J'attends qu'il enchaîne, qu'il me repousse ou quelque chose comme ça mais rien ne se passe. Enfin, jusqu'à ce qu'il pose ses lèvres sur les miennes.
Ça ne dure qu'un instant, le temps d'un battement de cœur, mais c'est doux et... C'est de l'ambroisie. Ensuite il me repousse et marmonne un très peu convaincant :
– Non, on ne peut pas.
Puis il laisse le texte tomber sur le sol et s'en va s'asseoir aux côtés des autres, les yeux dans le vide. Comme moi. Je fixe le vide, figée. Il m'a embrassée. Il m'a embrassée.
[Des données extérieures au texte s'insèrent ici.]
-- pv_equiv track=rewrite | github.com/klarra247/AlgorithmStudy | 프로그래머스/3/81303. 표 편집/표 편집.py | solution
-- ===== SOURCE A (Python) =====
-- def solution(n, k, cmd):
--     answer = ['O'] * n
--     stack = []
--     linked_list = {i: [i-1, i+1] for i in range(n)}
--     linked_list[0] = [-1, 1]
--     linked_list[n-1] = [n-2, -1]
--
--     for action in cmd:
--         if action[0] == 'D':
--             x = int(action.split()[1])
--             for _ in range(x):
--                 k = linked_list[k][1]
--
--         elif action[0] == 'U':
--             x = int(action.split()[1])
--             for _ in range(x):
--                 k = linked_list[k][0]
--
--         elif action[0] == 'C':
--             answer[k] = 'X'
--             prev, next = linked_list[k]
--             stack.append([k, prev, next])
--
--             if prev != -1:
--                 linked_list[prev][1] = next
--             if next != -1:
--                 linked_list[next][0] = prev
--                 k = next
--             else:
--                 k = prev
--
--         elif action[0] == 'Z':
--             idx, prev, next = stack.pop()
--             answer[idx] = 'O'
--
--             if prev != -1:
--                 linked_list[prev][1] = idx
--             if next != -1:
--                 linked_list[next][0] = idx
--             linked_list[idx] = [prev, next]
--
--     return ''.join(answer)
-- ===== SOURCE B (Python) =====
-- # B: same table editor, but no doubly-linked pointer dict: keep the original integer
-- # indices, a `deleted` set and a stack of deleted indices; cursor moves scan the raw
-- # indices skipping deleted ones.
-- def solution(n, k, cmd):
--     answer = ['O'] * n
--     deleted = set()
--     stack = []
--
--     def nxt(i):
--         j = i + 1
--         while j < n and j in deleted:
--             j += 1
--         return j if j < n else -1
--
--     def prv(i):
--         j = i - 1
--         while j >= 0 and j in deleted:
--             j -= 1
--         return j if j >= 0 else -1
--
--     for action in cmd:
--         c = action[0]
--         if c == 'D':
--             for _ in range(int(action.split()[1])):
--                 k = nxt(k)
--         elif c == 'U':
--             for _ in range(int(action.split()[1])):
--                 k = prv(k)
--         elif c == 'C':
--             answer[k] = 'X'
--             stack.append(k)
--             deleted.add(k)
--             nk = nxt(k)
--             k = nk if nk != -1 else prv(k)
--         elif c == 'Z':
--             idx = stack.pop()
--             answer[idx] = 'O'
--             deleted.discard(idx)
--     return ''.join(answer)
-- ===== Notes on version B (the rewrite author's own statement) =====
-- stated objective: simpler
-- what changed: A maintains a doubly-linked list as a dict of [prev,next] pointer pairs built for all n rows and patched on every delete/restore; B keeps only a set of deleted indices plus a stack of them, moves the cursor by scanning raw indices while skipping deleted ones, and restores by removing the popped index from the set.
-- outside the precondition, e.g. on solution(0, 0, ['D 1']): A returns '', B returns ''; on solution(-2, 0, ['U 1']): A returns '', B returns ''
import Mathlib
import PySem
-- pv_equiv track=rewrite | github.com/rshttt/Implementasi-Kriptosystem-sederhana-dengan-antarmuka-GUI-berbasis-web | webcipherprojectARA.py | permutation_encrypt_letters_only
-- ===== SOURCE A (Python) =====
-- def sanitize_letters(text):
--     return ''.join([c for c in text.upper() if 'A' <= c <= 'Z'])
--
-- def permutation_encrypt_letters_only(text, perm):
--     perm = [int(x) for x in perm]
--     k = len(perm)
--     if sorted(perm) != list(range(k)):
--         raise ValueError('Permutation must be indices 0..k-1')
--     s = sanitize_letters(text)
--     while len(s) % k != 0:
--         s += 'X'
--     res = ''
--     for i in range(0, len(s), k):
--         block = list(s[i:i+k])
--         cipher_block = [''] * k
--         for j, pi in enumerate(perm):
--             cipher_block[j] = block[pi]
--         res += ''.join(cipher_block)
--     return res
-- ===== SOURCE B (Python) =====
-- def sanitize_letters(text):
--     return ''.join([c for c in text.upper() if 'A' <= c <= 'Z'])
--
-- def permutation_encrypt_letters_only(text, perm):
--     perm = [int(x) for x in perm]
--     k = len(perm)
--     if sorted(perm) != list(range(k)):
--         raise ValueError('Permutation must be indices 0..k-1')
--     s = sanitize_letters(text)
--     s += 'X' * (-len(s) % k)
--     return ''.join(s[i - i % k + perm[i % k]] for i in range(len(s)))
-- ===== Notes on version B (the rewrite author's own statement) =====
-- stated objective: alternative
-- what changed: The nested block loop (slice each k-block, fill a cipher_block temporary by enumerate-and-set, concatenate) is replaced by arithmetic padding (-len % k instead of a while loop) and a single flat pass that computes each output character directly by index arithmetic s[i - i%k + perm[i%k]], with no per-block list or temporary.
import Mathlib
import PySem

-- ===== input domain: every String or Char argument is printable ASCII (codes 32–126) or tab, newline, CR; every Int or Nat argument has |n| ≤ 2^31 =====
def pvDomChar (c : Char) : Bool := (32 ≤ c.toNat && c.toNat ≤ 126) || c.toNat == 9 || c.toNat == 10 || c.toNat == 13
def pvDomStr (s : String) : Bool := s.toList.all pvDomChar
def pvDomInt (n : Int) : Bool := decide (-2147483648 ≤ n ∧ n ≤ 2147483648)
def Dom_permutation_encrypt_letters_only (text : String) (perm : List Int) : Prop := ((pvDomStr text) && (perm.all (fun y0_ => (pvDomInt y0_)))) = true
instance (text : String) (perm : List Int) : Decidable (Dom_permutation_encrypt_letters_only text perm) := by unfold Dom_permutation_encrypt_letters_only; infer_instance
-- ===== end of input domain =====

-- B replaces A's nested block loop (slice, enumerate-and-set temporary, concatenate) by arithmetic
-- padding and one flat indexed pass s[i - i%k + perm[i%k]]; equivalence proved on valid permutations.

-- ===== PORT A =====
-- sanitize_letters: ''.join([c for c in text.upper() if 'A' <= c <= 'Z'])  (shared helper of both Pythons)
def pvSanitize (cs : List Char) : List Char :=
  (PySem.Chars.upper cs).filter (fun c => decide ('A' ≤ c) && decide (c ≤ 'Z'))
-- pv_equiv track=rewrite | github.com/yashwalker7/GFG-POTD | GFG/.py | getDistinctDifference
-- ===== SOURCE A (Python) =====
-- from typing import List
--
-- def getDistinctDifference(N : int, A : List[int]) -> List[int]:
--
--     l, r = [0]*N, [0]*N
--     lc, rc = set(), set()
--     for i in range(N):
--         lc.add(A[i])
--         l[i] = len(lc)
--         rc.add(A[N-1-i])
--         r[N-1-i] = len(rc)
--
--     a = []
--     for i in range(N):
--         lc = 0 if i-1 < 0 else l[i-1]
--         rc = 0 if i+1 >= N else r[i+1]
--         a.append(lc-rc)
--     return a
-- ===== SOURCE B (Python) =====
-- def getDistinctDifference(N, A):
--     # Instead of maintaining sets of seen values, index the array once by value:
--     # record each value's first and last occurrence index in two dicts.  Then
--     # distinct(A[0..i-1]) = number of first-occurrence positions < i and
--     # distinct(A[i+1..N-1]) = D - number of last-occurrence positions <= i,
--     # so one forward pass with two integer counters produces the answer.
--     first, last = {}, {}
--     for i in range(N):
--         v = A[i]
--         if v not in first:
--             first[v] = i
--         last[v] = i
--     D = len(last)
--     res = []
--     f = 0  # first occurrences among indices < i
--     l = 0  # last occurrences among indices <= i
--     for i in range(N):
--         if last[A[i]] == i:
--             l += 1
--         res.append(f - (D - l))
--         if first[A[i]] == i:
--             f += 1
--     return res
-- ===== Notes on version B (the rewrite author's own statement) =====
-- stated objective: alternative
-- what changed: A maintains two growing sets and reads their sizes into prefix/suffix distinct-count arrays, then combines the arrays in a second loop; B never builds those arrays or reads set sizes: it indexes the array by value into first- and last-occurrence-position dicts and derives each answer in one forward pass from two integer counters of first/last occurrences crossed so far.
import Mathlib
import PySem

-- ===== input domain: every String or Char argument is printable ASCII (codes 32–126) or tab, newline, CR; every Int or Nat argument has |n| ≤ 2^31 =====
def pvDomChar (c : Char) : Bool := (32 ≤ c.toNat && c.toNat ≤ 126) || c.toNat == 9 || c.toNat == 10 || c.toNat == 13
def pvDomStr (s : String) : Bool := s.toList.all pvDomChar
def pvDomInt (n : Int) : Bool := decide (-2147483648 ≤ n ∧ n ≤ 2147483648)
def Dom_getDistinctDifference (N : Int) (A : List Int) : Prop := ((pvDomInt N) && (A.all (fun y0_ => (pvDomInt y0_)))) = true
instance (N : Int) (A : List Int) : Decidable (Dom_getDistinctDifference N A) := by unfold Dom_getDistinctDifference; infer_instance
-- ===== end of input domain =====

-- B replaces A's two growing sets and prefix/suffix count arrays by first/last
-- occurrence-index dicts plus two integer counters in one forward pass (objective: alternative).

-- ===== PORT A =====
-- first loop of A: state (l, r, lc, rc); iteration k processes i = k
def pvA_loop1 (N : Int) (A : List Int) : Nat → List Int × List Int × PySem.Set Int × PySem.Set Int
  | 0 => (List.replicate N.toNat 0, List.replicate N.toNat 0, PySem.Set.empty, PySem.Set.empty)
  | k+1 =>
    let (l, r, lc, rc) := pvA_loop1 N A k
    let i : Int := (k : Int)
    let lc' := PySem.Set.add lc (PySem.List.pyGetD A i 0)
    let l' := PySem.List.pySetD l i ((lc'.length : Int))
    let rc' := PySem.Set.add rc (PySem.List.pyGetD A (N - 1 - i) 0)
    let r' := PySem.List.pySetD r (N - 1 - i) ((rc'.length : Int))
    (l', r', lc', rc')

def getDistinctDifference (N : Int) (A : List Int) : List Int :=
  let (l, r, _, _) := pvA_loop1 N A N.toNat
  (List.range N.toNat).foldl (fun (a : List Int) (k : Nat) =>
    let i : Int := (k : Int)
    let lcv : Int := if i - 1 < 0 then 0 else PySem.List.pyGetD l (i - 1) 0
    let rcv : Int := if i + 1 ≥ N then 0 else PySem.List.pyGetD r (i + 1) 0
    a ++ [lcv - rcv]) []

-- ===== PORT B =====
-- first loop of B: build the first- and last-occurrence-index dicts; step k processes i = k
def pvB_dicts (N : Int) (A : List Int) : Nat → PySem.Dict Int Int × PySem.Dict Int Int
  | 0 => (PySem.Dict.empty, PySem.Dict.empty)
  | k+1 =>
    let (first, last) := pvB_dicts N A k
    let v := PySem.List.pyGetD A ((k : Nat) : Int) 0
    let first' := if first.contains v then first else first.insert v (k : Int)
    (first', last.insert v (k : Int))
– Très bien Mûre. Je te souhaite un bon retour chez toi. À bientôt, me congédie Laza.
Mademoiselle Lola m'adresse un signe de la main, Madame Signes et le Colonel m'ignorent et Ludovic me fixe, m'adresse un clin d'œil en esquissant un sourire en coin qui manque de me faire défaillir.
Je plane et je n'ai pas conscience de moi-même. J'ai l'impression d'être détachée de mon corps tandis que j'adresse un signe de la main à Lili-Rose et Roland et descends pour récupérer mon sac. 1, 2 ou 3 m'appelle un taxi et me voilà de retour à la gare après les quatre jours les plus fous de ma vie.
Si ce genre de chose est au programme je ne vais jamais pouvoir attendre. Et je risque de signer tous les contrats que Laza me donnera.
Je vendrai mon âme au diable sans le moindre remord pour revivre ce genre d'expérience.